Elle resta un long moment immobile, le temps de s’habituer à cette souffrance plus intense. Puis tout doucement, elle plia son genou, le remit en place, le plia et le déplia, encore et encore, jusqu’à ce que le geste soit tolérable. Alors, en boitant, prenant appui sur les meubles ou les objets qui lui tombaient sous la main, elle se dirigea vers l’escalier qu’elle monta très lentement, une marche à la fois, s’appuyant fermement sur la rampe. Tout ce que Jeanne voulait, c’était atteindre la cuisine sans trébucher. Elle savait que si cela se produisait, jamais elle n’arriverait à se relever seule.

Le vrombissement de la tondeuse l’accueillit au haut de l’escalier. La première chaise disponible n’était plus qu’à quelques pas.

Elle s’y laissa tomber avec un soupir de soulagement.

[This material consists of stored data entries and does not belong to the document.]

-- pv_equiv track=rewrite | github.com/TessFerrandez/algorithms | gfg/w71/make-palindrome.py | makePalindrome2
-- ===== SOURCE A (Python) =====
-- from typing import List
-- from collections import Counter
--
-- def makePalindrome2(n: int, arr: List[str]) -> bool:
--     '''
--     1. all strings have their reverse => true
--     2. at max, one string does not have a reverse, but it is a palindrome => true
--     3. all else => false
--     '''
--     def is_palindrome(word):
--         return word == word[::-1]
--
--     words = Counter(arr)
--     num_reverse_absent = 0
--     possible_palindrome = ""
--
--     for word in arr:
--         reversed = word[::-1]
--         if words[reversed] != words[word]:
--             num_reverse_absent += 1
--             possible_palindrome = reversed
--
--     if num_reverse_absent == 0:
--         return True
--     if num_reverse_absent > 1:
--         return False
--     return is_palindrome(possible_palindrome)
-- ===== SOURCE B (Python) =====
-- from typing import List
-- from collections import Counter
--
-- def makePalindrome2(n: int, arr: List[str]) -> bool:
--     words = Counter(arr)
--     for word, count in words.items():
--         if words[word[::-1]] != count:
--             return False
--     return True
-- ===== Notes on version B (the rewrite author's own statement) =====
-- stated objective: simpler
-- what changed: B scans the distinct words of the Counter once, short-circuiting on the first count mismatch, instead of A's per-occurrence mismatch counting followed by the 0/==1/>1 dispatch; the dead num==1 palindrome branch (a flagged word is never a palindrome) is dropped, and only distinct words are tested, which a timing run measured as a constant-factor speedup.
import Mathlib
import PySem

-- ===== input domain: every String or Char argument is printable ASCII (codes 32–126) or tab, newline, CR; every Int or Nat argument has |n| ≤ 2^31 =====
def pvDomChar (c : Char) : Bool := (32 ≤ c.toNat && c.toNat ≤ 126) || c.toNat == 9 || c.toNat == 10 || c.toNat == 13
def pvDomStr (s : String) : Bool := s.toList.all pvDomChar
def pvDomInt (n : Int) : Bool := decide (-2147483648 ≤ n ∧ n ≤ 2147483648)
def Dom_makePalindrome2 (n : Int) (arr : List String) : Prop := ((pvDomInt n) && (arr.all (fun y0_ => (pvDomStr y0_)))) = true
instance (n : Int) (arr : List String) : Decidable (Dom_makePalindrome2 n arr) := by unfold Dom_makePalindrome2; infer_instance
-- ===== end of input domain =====

-- B replaces A's per-occurrence mismatch counter (+ the dead num==1 palindrome branch) by one
-- short-circuiting scan over the distinct words of the Counter. Equivalence proved on all inputs.

-- ===== PORT A =====
-- helper: A's is_palindrome(word)
def pvIsPalindrome (word : String) : Bool :=
  word == (PySem.Str.slice? word none none (-1)).getD word

def makePalindrome2 (n : Int) (arr : List String) : Bool :=
  let words := PySem.Dict.counter arr
  let st := arr.foldl
    (fun (s : Int × String) word =>
      let rev := (PySem.Str.slice? word none none (-1)).getD word
      if words.getD rev 0 ≠ words.getD word 0 then (s.1 + 1, rev) else s)
    (0, "")
  if st.1 = 0 then true
  else if st.1 > 1 then false
  else pvIsPalindrome st.2

-- ===== PORT B =====
def makePalindrome2_alt (n : Int) (arr : List String) : Bool :=
  let words := PySem.Dict.counter arr
  words.items.all (fun p =>
    words.getD ((PySem.Str.slice? p.1 none none (-1)).getD p.1) 0 == p.2)

-- ===== PRECONDITION & SPEC =====
def Spec_makePalindrome2 (n : Int) (arr : List String) (out : Bool) : Prop := out = makePalindrome2_alt n arr
instance (n : Int) (arr : List String) (out : Bool) : Decidable (Spec_makePalindrome2 n arr out) := by unfold Spec_makePalindrome2; infer_instance

-- ===== CLAIM (what is proved, stated in full; the proofs are below) =====
def Claim_equal_makePalindrome2 : Prop := ∀ (n : Int) (arr : List String), Dom_makePalindrome2 n arr → Spec_makePalindrome2 n arr (makePalindrome2 n arr)

-- ===== LEMMAS AND PROOFS =====

-- the string reverse both ports compute
def pvRev (w : String) : String := String.ofList w.toList.reverse

theorem pvRev_slice (w : String) :
    (PySem.Str.slice? w none none (-1)).getD w = pvRev w := by
  rw [PySem.Str.slice?_none_none_neg_one]; rfl

theorem pvRev_rev (w : String) : pvRev (pvRev w) = w := by
  simp [pvRev]

-- invariant of A's loop: first component counts mismatching occurrences; if any mismatch
-- occurred, the second component is the reverse of some mismatching word
theorem foldA_spec (P : String → Prop) [DecidablePred P] (l : List String) (init : Int × String) :
    (l.foldl (fun s word => if P word then (s.1 + 1, pvRev word) else s) init).1
        = init.1 + (l.countP (fun w => decide (P w)) : Int)
    ∧ (l.countP (fun w => decide (P w)) = 0 →
        l.foldl (fun s word => if P word then (s.1 + 1, pvRev word) else s) init = init)
    ∧ (l.countP (fun w => decide (P w)) ≠ 0 → ∃ w, P w ∧
        (l.foldl (fun s word => if P word then (s.1 + 1, pvRev word) else s) init).2 = pvRev w) := by
  induction l generalizing init with
  | nil => simp
  | cons x xs ih =>
    by_cases hx : P x
    · simp only [List.foldl_cons, List.countP_cons, if_pos hx, decide_eq_true hx, if_true]
      obtain ⟨h1, h2, h3⟩ := ih (init.1 + 1, pvRev x)
      refine ⟨by rw [h1]; push_cast; ring, by simp, fun _ => ?_⟩
      by_cases hz : xs.countP (fun w => decide (P w)) = 0
      · exact ⟨x, hx, by rw [h2 hz]⟩
      · exact h3 hz
    · simp only [List.foldl_cons, List.countP_cons, if_neg hx, decide_eq_false hx,
        Bool.false_eq_true, if_false, add_zero]
      exact ih init

-- ===== VERDICT (by name: the statement is the Claim_ definition above) =====
theorem makePalindrome2_spec : Claim_equal_makePalindrome2 := by
  intro n arr _
  unfold Spec_makePalindrome2 makePalindrome2 makePalindrome2_alt
  simp only [pvRev_slice, PySem.Dict.getD_counter, PySem.Dict.items_counter,
    List.all_map, Function.comp_def]
  obtain ⟨h1, h2, h3⟩ := foldA_spec
    (fun w => ¬ ((arr.count (pvRev w) : Int) = (arr.count w : Int))) arr (0, "")
  set q : String → Bool :=
    fun w => decide (¬ ((arr.count (pvRev w) : Int) = (arr.count w : Int))) with hq
  set st := arr.foldl
    (fun (s : Int × String) word =>
      if ¬ ((arr.count (pvRev word) : Int) = (arr.count word : Int))
      then (s.1 + 1, pvRev word) else s) (0, "") with hst
  have hB : (List.all (PySem.Set.ofList arr)
      fun k => ((arr.count (pvRev k) : Int) == (arr.count k : Int)))
      = decide (arr.countP q = 0) := by
    rcases Bool.eq_false_or_eq_true (decide (arr.countP q = 0)) with hd | hd
    · rw [hd]
      rw [decide_eq_true_iff, List.countP_eq_zero] at hd
      rw [List.all_eq_true]
      intro k hk
      have := hd k ((PySem.Set.mem_ofList arr k).mp hk)
      simp only [hq, decide_eq_true_eq, not_not] at this
      simpa using this
    · rw [hd]
      rw [decide_eq_false_iff_not] at hd
      obtain ⟨w, hw, hqw⟩ := List.countP_pos_iff.mp (Nat.pos_of_ne_zero hd)
      rw [List.all_eq_false]
      refine ⟨w, (PySem.Set.mem_ofList arr w).mpr hw, ?_⟩
      simp only [hq, decide_eq_true_eq] at hqw
      simpa using hqw
  rw [hB]
  by_cases hz : arr.countP q = 0
  · rw [h2 hz]
    simp [hz]
  · obtain ⟨w, hPw, hsnd⟩ := h3 hz
    have hpos : (0 : Int) < (arr.countP q : Int) := by
      exact_mod_cast Nat.pos_of_ne_zero hz
    rw [show decide (arr.countP q = 0) = false from by simp [hz]]
    have hwne : pvRev w ≠ w := fun h => hPw (by rw [h])
    have hpal : pvIsPalindrome st.2 = false := by
      rw [hsnd, pvIsPalindrome, pvRev_slice, pvRev_rev]
      simp [hwne]
    rw [h1] at *
    split_ifs with hA1 hA2
    · omega
    · rfl
    · exact hpal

Jeanne resta assise longtemps, les yeux clos, prenant de profondes inspirations, insensible à tout ce qui n’était pas cet élancement qui irradiait dans tout son corps. Elle n’entendait rien sinon une curieuse pulsation qui lui harcelait les oreilles au rythme de sa douleur qui, heureusement, allait en diminuant. Concentrée sur sa respiration, elle ne prit nullement conscience que la tondeuse s’était tue. Pas plus qu’elle n’entendit Thomas qui montait l’escalier menant à la terrasse, approchait en sifflotant, ouvrait la porte moustiquaire. Il mourait de soif. Il faisait déjà tellement chaud. Le temps de finir de tondre la pelouse et il proposerait à Jeanne de s’évader pour la journée. Dans les Cantons de l’Est, sur une plage au bord d’un lac. Et peut-être, si le cœur leur en disait, pourraient-ils terminer la journée par un souper en tête-à-tête dans une petite auberge sympathique.

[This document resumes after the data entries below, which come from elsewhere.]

-- the 'while not all(nails_with_rope)' loop; state = (nails_with_rope, nails_free, rate).
-- free = [] with the loop condition true is Python's IndexError at nails_free[0] — unreachable
-- under Pre_ (rate returned there is a dummy). Dict lookups use getD 0: a missing key is
-- Python's KeyError, which under Pre_ never happens (n = 1 is excluded).
def ropesLoop (nc : PySem.Dict Int Int) (n : Int)
    (withRope : List Bool) (free : List Int) (rate : Int) : Int :=
  if withRope.all (fun b => b) then rate
  else
    match free with
    | [] => rate
    | nail :: rest =>
      if 2 ≤ nail ∧ nail < n then
        -- len1, len2 inlined
        if nc.getD nail 0 - nc.getD (nail - 1) 0 < nc.getD (nail + 1) 0 - nc.getD nail 0 then
          ropesLoop nc n
            (PySem.List.pySetD (PySem.List.pySetD withRope (nail - 1) true) (nail - 2) true)
            (pyMaybeRemove rest (nail - 1)) (rate + (nc.getD nail 0 - nc.getD (nail - 1) 0))
        else
          ropesLoop nc n
            (PySem.List.pySetD (PySem.List.pySetD withRope (nail - 1) true) nail true)
            (pyMaybeRemove rest (nail + 1)) (rate + (nc.getD (nail + 1) 0 - nc.getD nail 0))
      else
        if nail = 1 then
          ropesLoop nc n
            (PySem.List.pySetD (PySem.List.pySetD withRope nail true) (nail - 1) true)
            (pyMaybeRemove rest (nail + 1)) (rate + (nc.getD (nail + 1) 0 - nc.getD nail 0))
        else
          ropesLoop nc n
            (PySem.List.pySetD (PySem.List.pySetD withRope (nail - 1) true) (nail - 2) true)
            (pyMaybeRemove rest (nail - 1)) (rate + (nc.getD nail 0 - nc.getD (nail - 1) 0))
  termination_by free.length
  decreasing_by
    all_goals
      exact Nat.lt_succ_of_le (pyMaybeRemove_length_le _ _)

-- round(rate, 2) on an int is the int itself
def ropes (coords : List Int) (n : Int) : Int :=
  ropesLoop (ncDict coords n) n
    ((PySem.List.pyRange 0 n 1).map (fun _ => false))
    (PySem.List.pyRange 1 (n + 1) 1) 0

-- ===== PORT B =====
def ropesAltLoop (coords : List Int) (n : Int) (k : Int) (rate : Int) : Int :=
  if h : k < n then
    -- len1, len2 inlined
    if PySem.List.pyGetD coords (k - 1) 0 - PySem.List.pyGetD coords (k - 2) 0
        < PySem.List.pyGetD coords k 0 - PySem.List.pyGetD coords (k - 1) 0 then
      ropesAltLoop coords n (k + 1)
        (rate + (PySem.List.pyGetD coords (k - 1) 0 - PySem.List.pyGetD coords (k - 2) 0))
    else
      ropesAltLoop coords n (k + 2)
        (rate + (PySem.List.pyGetD coords k 0 - PySem.List.pyGetD coords (k - 1) 0))
  else if k = n then
    rate + (PySem.List.pyGetD coords (n - 1) 0 - PySem.List.pyGetD coords (n - 2) 0)
  else rate
  termination_by (n - k).toNat
  decreasing_by
    · omega
    · omega

def ropes_alt (coords : List Int) (n : Int) : Int :=
  if n < 2 then 0
  else ropesAltLoop coords n 3 (PySem.List.pyGetD coords 1 0 - PySem.List.pyGetD coords 0 0)

-- ===== PRECONDITION & SPEC =====
-- Pre_ excludes exactly the inputs where A raises: n = 1 (KeyError on nail 2, or IndexError
-- on empty coords) and 2 ≤ n > len(coords) (IndexError building the dict).
def Pre_ropes (coords : List Int) (n : Int) : Prop :=
  n ≤ 0 ∨ (2 ≤ n ∧ n ≤ coords.length)
instance (coords : List Int) (n : Int) : Decidable (Pre_ropes coords n) := by
  unfold Pre_ropes; infer_instance

def pvWitness_ropes : List Int × Int := ([1, 3, 6], 3)

-- For n == 1 A raises (KeyError looking up the nonexistent nail 2, or IndexError on empty
-- coords); B returns 0 since a single nail needs no rope.
def Raises_ropes (coords : List Int) (n : Int) : Prop := n = 1
instance (coords : List Int) (n : Int) : Decidable (Raises_ropes coords n) := by
  unfold Raises_ropes; infer_instance
def pvRaiseWitness_ropes : List Int × Int := ([5], 1)
def pvRaiseWitnessOut_ropes : Int := 0

def Spec_ropes (coords : List Int) (n : Int) (out : Int) : Prop := out = ropes_alt coords n
instance (coords : List Int) (n : Int) (out : Int) : Decidable (Spec_ropes coords n out) := by
  unfold Spec_ropes; infer_instance

-- ===== CLAIM (what is proved, stated in full; the proofs are below) =====
def Claim_equal_ropes : Prop := ∀ (coords : List Int) (n : Int), Dom_ropes coords n →
  Pre_ropes coords n → Spec_ropes coords n (ropes coords n)

def Claim_raises_ropes : Prop :=
  (∀ (coords : List Int) (n : Int), Dom_ropes coords n → Raises_ropes coords n →
    ¬ Pre_ropes coords n) ∧
  (Dom_ropes (pvRaiseWitness_ropes.1) (pvRaiseWitness_ropes.2) ∧
    Raises_ropes (pvRaiseWitness_ropes.1) (pvRaiseWitness_ropes.2) ∧
    ropes_alt (pvRaiseWitness_ropes.1) (pvRaiseWitness_ropes.2) = pvRaiseWitnessOut_ropes)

Sa joyeuse réflexion fut interrompue par la vue de Jeanne assise immobile, la tête renversée contre le dossier de la chaise, une pile de vêtements à ses pieds sur le plancher. Il fronça les sourcils, hésita puis demanda :

— Ça ne va pas ? Tu t’es fait mal ?

Jeanne sursauta, se hâta de tourner la tête vers Thomas en s’efforçant d’esquisser un pâle sourire.

— Ça va… Rien de majeur. C’est mon fichu genou. Tu sais, celui que j’ai frappé contre la roche. Il continue de m’élancer parfois… Ça va passer.

Le mensonge lui était venu avec une facilité déconcertante. Thomas accentua le froncement de ses sourcils. Il soupira, hésita encore un instant, puis se décida à interroger Jeanne même s’il savait pertinemment qu’il risquait de se faire rembarrer sans ménagement. Depuis quelque temps, sa femme était particulièrement de mauvais poil. Par contre, une ecchymose ne pouvait faire mal si longtemps et lui, tout médecin qu’il était, ne pouvait rester silencieux devant ce fait. Une drôle d’inquiétude lui fit débattre le cœur.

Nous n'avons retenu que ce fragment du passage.